L’Inghilterra anni ’70: un luogo difficile

 

L’Inghilterra era un Paese in crisi sia a livello sociale che economico. L’aumento dell’inflazione e la scarsa crescita economica portarono i lavoratori a guadagnare meno in termini reali e a far perdere alla sterlina il suo potere d’acquisto. Il governò tentò di riportare la stabilità dopo un’impennata dei prezzi e dei salari, ma si trovò di fronte a una massiccia agitazione degli operai. Nel 1974 i minatori scioperarono ripetutamente e ci fu un’altra riduzione energetica importante. Nello stesso anno a Londra, in Red Lion Square, lo studente Kevin Gately diventò la prima vittima in una manifestazione sul suolo britannico dopo 55 anni. Nel 1976 la situazione economica si deteriorò maggiormente e questo creò i presupposti per i successi del National Front Party, l’ala più radicale dell’estrema destra, al quale si opposero gruppi come Liberation e IMG (International Marxist Group) che manifestavano sistematicamente in opposizione alle marce del National Front. I successi politici dell’estrema destra furono limitati alla vittoria di due seggi a Blackburn nel ’76. A tutto questo si aggiunse il problema Nord Irlandese, con l’escalation di attentati compiuti sul suolo inglese da parte dell’IRA, che gettò la popolazione in uno stato di disperazione e abbattimento. Molte furono le trasposizioni artistiche di questo periodo di tumulti. Basta pensare ai romanzi di Irwine Welsh, come Trainspotting o Skagboys o a quelli di Hanif Kureishi come The Buddha of Suburbia in cui lo scrittore racconta come dopo lo scandalo Windrush tutti gli immigrati fossero ghettizzati e trattati da subumani in quella patria matrigna che li voleva sfruttare fino allo sfinimento e poi rigettarli in mare.

 

Punk e creste variopinte: nascono i Sex Pistols

La cultura del tempo è quindi pregna di uno spirito underground e di un ritorno a forme di espressione più radicali e di base, che raccontassero al meglio l’alienazione della classe operaia con tutto ciò che le ruotava attorno.
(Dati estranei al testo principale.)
-- pv_equiv track=rewrite | github.com/Nirajan2005/crispr-simulator | utils/sequence_utils.py | find_pam_sites
-- ===== SOURCE A (Python) =====
-- IUPAC_CODES = {
--     'A': 'A',
--     'C': 'C',
--     'G': 'G',
--     'T': 'T',
--     'U': 'U',
--     'R': 'AG',
--     'Y': 'CT',
--     'S': 'GC',
--     'W': 'AT',
--     'K': 'GT',
--     'M': 'AC',
--     'B': 'CGT',
--     'D': 'AGT',
--     'H': 'ACT',
--     'V': 'ACG',
--     'N': 'ACGT',
--     '.': '-',
--     '-': '-',
--     ' ': ' '
-- }
--
-- def is_valid_pam(pam_seq: str, pam_pattern: str) -> bool:
--     """
--     Check if a PAM sequence matches the given PAM pattern.
--
--     Args:
--         pam_seq: PAM sequence to check
--         pam_pattern: PAM pattern in IUPAC format
--
--     Returns:
--         True if the sequence matches the pattern, False otherwise
--     """
--     if len(pam_seq) != len(pam_pattern):
--         return False
--
--     for base, pat in zip(pam_seq.upper(), pam_pattern.upper()):
--         if base not in IUPAC_CODES.get(pat, pat):
--             return False
--     return True
--
-- def find_pam_sites(sequence: str, pam_pattern: str) -> list:
--     """
--     Find all PAM sites in a DNA sequence.
--
--     Args:
--         sequence: DNA sequence to search in
--         pam_pattern: PAM pattern in IUPAC format
--
--     Returns:
--         List of (position, pam_sequence) tuples
--     """
--     sites = []
--     pam_len = len(pam_pattern)
--     sequence = sequence.upper()
--
--     for i in range(len(sequence) - pam_len + 1):
--         pam_candidate = sequence[i:i+pam_len]
--         if is_valid_pam(pam_candidate, pam_pattern):
--             sites.append((i, pam_candidate))
--
--     return sites
-- ===== SOURCE B (Python) =====
-- IUPAC_CODES = {
--     'A': 'A', 'C': 'C', 'G': 'G', 'T': 'T', 'U': 'U',
--     'R': 'AG', 'Y': 'CT', 'S': 'GC', 'W': 'AT', 'K': 'GT', 'M': 'AC',
--     'B': 'CGT', 'D': 'AGT', 'H': 'ACT', 'V': 'ACG', 'N': 'ACGT',
--     '.': '-', '-': '-', ' ': ' '
-- }
--
-- def find_pam_sites(sequence: str, pam_pattern: str) -> list:
--     """Pattern-major scan: start with every window start, then for each
--     pattern position narrow the surviving starts by one character-class test."""
--     seq = sequence.upper()
--     pat = pam_pattern.upper()
--     k = len(pat)
--     positions = list(range(len(seq) - k + 1))
--     for j, c in enumerate(pat):
--         allowed = set(IUPAC_CODES.get(c, c))
--         positions = [i for i in positions if seq[i + j] in allowed]
--     return [(i, seq[i:i + k]) for i in positions]
-- ===== Notes on version B (the rewrite author's own statement) =====
-- stated objective: alternative
-- what changed: Replaces A's position-major window scan (slice every window, re-uppercase it and re-look-up the IUPAC dict per character inside is_valid_pam) with a pattern-major scan: each pattern character's IUPAC class is compiled to a set once and used to filter the list of surviving window starts, so the helper and per-window dict lookups disappear.
import Mathlib
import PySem

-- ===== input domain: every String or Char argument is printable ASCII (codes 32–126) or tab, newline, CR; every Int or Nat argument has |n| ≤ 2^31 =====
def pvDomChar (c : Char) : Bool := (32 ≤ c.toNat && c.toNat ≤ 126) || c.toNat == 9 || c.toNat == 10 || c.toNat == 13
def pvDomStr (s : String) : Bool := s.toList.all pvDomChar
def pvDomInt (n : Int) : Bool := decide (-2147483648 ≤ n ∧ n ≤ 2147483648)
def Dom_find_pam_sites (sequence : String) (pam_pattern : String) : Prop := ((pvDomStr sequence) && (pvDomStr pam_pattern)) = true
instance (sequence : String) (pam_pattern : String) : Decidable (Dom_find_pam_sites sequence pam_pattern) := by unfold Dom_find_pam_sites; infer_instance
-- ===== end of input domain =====

-- B replaces A's position-major window scan (slice + per-window is_valid_pam re-uppercasing
-- and re-looking-up the IUPAC dict) by a pattern-major scan that compiles each pattern
-- character's class once and filters the surviving window starts; alternative, same cost.

-- module constant IUPAC_CODES (shared by both Python versions)
def iupacCodes : PySem.Dict Char String := PySem.Dict.ofList
  [('A', "A"), ('C', "C"), ('G', "G"), ('T', "T"), ('U', "U"),
   ('R', "AG"), ('Y', "CT"), ('S', "GC"), ('W', "AT"), ('K', "GT"), ('M', "AC"),
   ('B', "CGT"), ('D', "AGT"), ('H', "ACT"), ('V', "ACG"), ('N', "ACGT"),
   ('.', "-"), ('-', "-"), (' ', " ")]

-- ===== PORT A =====
def is_valid_pam (pam_seq : String) (pam_pattern : String) : Bool :=
  if pam_seq.toList.length ≠ pam_pattern.toList.length then false
  else
    -- 'for base, pat in zip(...): if base not in IUPAC_CODES.get(pat, pat): return False / return True'
    ((PySem.Str.upper pam_seq).toList.zip (PySem.Str.upper pam_pattern).toList).all
      (fun bp => ((iupacCodes.get? bp.2).getD (String.ofList [bp.2])).toList.contains bp.1)

def find_pam_sites (sequence : String) (pam_pattern : String) : List (Int × String) :=
  let pam_len : Int := pam_pattern.toList.length
  let seq := PySem.Str.upper sequence
  (PySem.List.pyRange 0 ((seq.toList.length : Int) - pam_len + 1)).foldl
    (fun sites i =>
      let pam_candidate := String.ofList (PySem.List.slice seq.toList (some i) (some (i + pam_len)))
      if is_valid_pam pam_candidate pam_pattern then sites ++ [(i, pam_candidate)] else sites)
    []

-- ===== PORT B =====
def find_pam_sites_alt (sequence : String) (pam_pattern : String) : List (Int × String) :=
  let seq := (PySem.Str.upper sequence).toList
  let pat := (PySem.Str.upper pam_pattern).toList
  let k : Int := pat.length
  let positions0 : List Int := PySem.List.pyRange 0 ((seq.length : Int) - k + 1)
  let positions := (PySem.List.enumerate pat).foldl
    (fun ps jc =>
      let allowed := PySem.Set.ofList ((iupacCodes.get? jc.2).getD (String.ofList [jc.2])).toList
      ps.filter (fun i => (PySem.List.pyGet? seq (i + jc.1)).any (fun c => allowed.contains c)))
    positions0
  positions.map (fun i => (i, String.ofList (PySem.List.slice seq (some i) (some (i + k)))))

-- ===== PRECONDITION & SPEC =====
def Spec_find_pam_sites (sequence : String) (pam_pattern : String) (out : List (Int × String)) : Prop := out = find_pam_sites_alt sequence pam_pattern
instance (sequence : String) (pam_pattern : String) (out : List (Int × String)) : Decidable (Spec_find_pam_sites sequence pam_pattern out) := by unfold Spec_find_pam_sites; infer_instance

-- ===== CLAIM (what is proved, stated in full; the proofs are below) =====
def Claim_equal_find_pam_sites : Prop := ∀ (sequence : String) (pam_pattern : String), Dom_find_pam_sites sequence pam_pattern → Spec_find_pam_sites sequence pam_pattern (find_pam_sites sequence pam_pattern)

-- ===== LEMMAS AND PROOFS =====

-- the per-character test both versions perform
def pvOk (b c : Char) : Bool :=
  ((iupacCodes.get? c).getD (String.ofList [c])).toList.contains b

-- common recursive matcher: pattern p matched against s starting at absolute index a
def pvMatch (s : List Char) : Nat → List Char → Bool
  | _, [] => true
  | a, c :: p' => (s[a]?.any (fun b => pvOk b c)) && pvMatch s (a + 1) p'

theorem pvUpperChar_idem (c : Char) :
    PySem.Chars.upperChar (PySem.Chars.upperChar c) = PySem.Chars.upperChar c := by
  unfold PySem.Chars.upperChar
  by_cases h : PySem.Chars.islower c = true
  · simp only [h, if_true]
    have hc : ('a' ≤ c ∧ c ≤ 'z') := by
      have := h; unfold PySem.Chars.islower at this; simpa using this
    have hv : (c.toNat - 32).isValidChar := by
      unfold Nat.isValidChar
      have h1 : 97 ≤ c.toNat := hc.1
      have h2 : c.toNat ≤ 122 := hc.2
      omega
    have ht : (Char.ofNat (c.toNat - 32)).toNat = c.toNat - 32 := by
      rw [Char.toNat_ofNat]; simp [hv]
    have hnl : PySem.Chars.islower (Char.ofNat (c.toNat - 32)) = false := by
      unfold PySem.Chars.islower
      have h1 : 97 ≤ c.toNat := hc.1
      have h2 : c.toNat ≤ 122 := hc.2
      have hx : (Char.ofNat (c.toNat - 32)).toNat ≤ 90 := by omega
      have : ¬ ('a' ≤ Char.ofNat (c.toNat - 32)) := by
        intro hle
        rw [Char.le_def, UInt32.le_iff_toNat_le] at hle
        exact absurd (le_trans hle hx) (by decide)
      simp [this]
    simp [hnl]
  · simp [h]

theorem pvUpper_take_drop_fix (l : List Char) (m n : Nat) :
    PySem.Chars.upper (List.take n (List.drop m (PySem.Chars.upper l)))
      = List.take n (List.drop m (PySem.Chars.upper l)) := by
  unfold PySem.Chars.upper
  rw [List.map_take, List.map_drop, List.map_map]
  have : List.map (PySem.Chars.upperChar ∘ PySem.Chars.upperChar) l
      = List.map PySem.Chars.upperChar l :=
    List.map_congr_left (fun a _ => pvUpperChar_idem a)
  rw [this]

-- A's zip test over a length-|p| window equals the matcher
theorem pvZip_all_eq_match (s : List Char) :
    ∀ (p : List Char) (a : Nat), a + p.length ≤ s.length →
      ((List.take p.length (List.drop a s)).zip p).all (fun bp => pvOk bp.1 bp.2)
        = pvMatch s a p := by
  intro p
  induction p with
  | nil => intro a _; simp [pvMatch]
  | cons c p' ih =>
    intro a h
    have ha : a < s.length := by simp at h; omega
    rw [List.drop_eq_getElem_cons ha]
    simp only [List.length_cons, List.take_succ_cons, List.zip_cons_cons, List.all_cons]
    rw [ih (a + 1) (by simp at h ⊢; omega)]
    simp [pvMatch, List.getElem?_eq_getElem ha, Option.any]

-- B's enumerate-driven test equals the matcher
theorem pvEnum_all_eq_match (s : List Char) :
    ∀ (p : List Char) (t : Nat) (i : Int), 0 ≤ i →
      (PySem.List.enumerate p (t : Int)).all
          (fun jc => (PySem.List.pyGet? s (i + jc.1)).any
            (fun c => (PySem.Set.ofList ((iupacCodes.get? jc.2).getD (String.ofList [jc.2])).toList).contains c))
        = pvMatch s (i.toNat + t) p := by
  intro p
  induction p with
  | nil => intro t i _; simp [PySem.List.enumerate, pvMatch]
  | cons c p' ih =>
    intro t i hi
    rw [PySem.List.enumerate_cons]
    simp only [List.all_cons]
    have h1 : (t : Int) + 1 = ((t + 1 : Nat) : Int) := by push_cast; ring
    rw [h1, ih (t + 1) i hi]
    have h2 : PySem.List.pyGet? s (i + (t : Int)) = s[(i.toNat + t)]? := by
      rw [PySem.List.pyGet?_of_nonneg s (by omega)]
      congr 1
      omega
    rw [h2]
    have h4 : i.toNat + t + 1 = i.toNat + (t + 1) := by omega
    rw [pvMatch, ← h4]
    congr 1
    cases s[(i.toNat + t)]? with
    | none => simp [Option.any]
    | some b => simp [Option.any, pvOk]

-- folding per-character filters = one filter by the conjunction of all tests
theorem pvFoldl_filter_all {α β : Type} (q : β → α → Bool) :
    ∀ (l : List β) (ps : List α),
      l.foldl (fun ps jc => ps.filter (q jc)) ps
        = ps.filter (fun i => l.all (fun jc => q jc i)) := by
  intro l
  induction l with
  | nil => intro ps; simp
  | cons b l' ih =>
    intro ps
    rw [List.foldl_cons, ih, List.filter_filter]
    refine List.filter_congr ?_
    intro x _
    simp [Bool.and_comm]

theorem find_pam_sites_eq (sequence pam_pattern : String) :
    find_pam_sites sequence pam_pattern = find_pam_sites_alt sequence pam_pattern := by
  unfold find_pam_sites find_pam_sites_alt
  simp only [PySem.Str.toList_upper]
  set s : List Char := PySem.Chars.upper sequence.toList with hs
  set p : List Char := PySem.Chars.upper pam_pattern.toList with hp
  have hplen : (p.length : Int) = (pam_pattern.toList.length : Int) := by
    rw [hp]; unfold PySem.Chars.upper; simp
  rw [PySem.List.foldl_append_if
        (fun i => is_valid_pam (String.ofList (PySem.List.slice s (some i) (some (i + (pam_pattern.toList.length : Int))))) pam_pattern)
        (fun i => (i, String.ofList (PySem.List.slice s (some i) (some (i + (pam_pattern.toList.length : Int))))))]
  rw [pvFoldl_filter_all
        (fun jc i => (PySem.List.pyGet? s (i + jc.1)).any
          (fun c => (PySem.Set.ofList ((iupacCodes.get? jc.2).getD (String.ofList [jc.2])).toList).contains c))
        (PySem.List.enumerate p)]
  simp only [List.nil_append]
  rw [← hplen]
  congr 1
  refine List.filter_congr ?_
  intro i hm
  rw [PySem.List.mem_pyRange_one] at hm
  obtain ⟨hi0, hilt⟩ := hm
  have hbound : i.toNat + p.length ≤ s.length := by omega
  have hslice : PySem.List.slice s (some i) (some (i + (p.length : Int)))
      = List.take p.length (List.drop i.toNat s) := by
    rw [PySem.List.slice_toNat s hi0 (by omega)]
    congr 1
    omega

  rw [hslice]
  -- A side
  unfold is_valid_pam
  have hlen : (List.take p.length (List.drop i.toNat s)).length = p.length := by
    simp; omega
  have hlen' : (String.ofList (List.take p.length (List.drop i.toNat s))).toList
      = List.take p.length (List.drop i.toNat s) := by simp
  rw [hlen']
  have hlenpat : p.length = pam_pattern.toList.length := by
    have := hplen; omega
  rw [if_neg (by rw [hlen, hlenpat]; simp)]
  have hupfix : (PySem.Str.upper (String.ofList (List.take p.length (List.drop i.toNat s)))).toList
      = List.take p.length (List.drop i.toNat s) := by
    rw [PySem.Str.toList_upper, hlen']
    rw [hs]
    exact pvUpper_take_drop_fix sequence.toList i.toNat p.length
  rw [hupfix, PySem.Str.toList_upper, ← hp]
  simp only [← pvOk.eq_def]
  rw [pvZip_all_eq_match s p i.toNat hbound]
  have h5 := pvEnum_all_eq_match s p 0 i hi0
  simp only [Nat.cast_zero, Nat.add_zero] at h5
  rw [← h5]

-- ===== VERDICT (by name: the statement is the Claim_ definition above) =====
theorem find_pam_sites_spec : Claim_equal_find_pam_sites := by
  intro sequence pam_pattern _
  unfold Spec_find_pam_sites
  exact find_pam_sites_eq sequence pam_pattern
Tutto confluì nel Punk e i giovani del tempo trovarono in esso il miglior canale di comunicazione: per loro il crestone variopinto e le borchie sulle giacche fecero da manifesto stilistico. La vita non aveva più quella leggerezza che aveva contraddistinto un altro grande movimento di controcultura negli anni ’60, cioè quello degli Hippie, ma i Punk erano sempre sviliti e avvolti da un’apatia e da un nichilismo disarmante. I portavoce di questo nichilismo furono maggiormente i Sex Pistols ai quali, Il 31 maggio 1977, venne bandito il secondo singolo dalla BBC perché brano era di “cattivo gusto”. Ma questo era solo l’inizio di una lunga controversia.

 

“Non ci sono molte canzoni scritte davanti a un piatto di fagioli al forno a colazione che hanno diviso a tal punto una nazione e forzato un cambiamento nella cultura popolare.”
Così avrebbe detto John Lydon, noto anche come Johnny Rotten, trent’anni dopo l’uscita della sua God Save the Queen. Dio salvi la regina – God Save the Queen è l’Inno Nazionale inglese. Un inno legato al passato; un passato di immobilismo e monarchia, bersaglio perfetto per un gruppo che voleva demolire tutto l’ordine costituito, “istituzioni fasciste” comprese.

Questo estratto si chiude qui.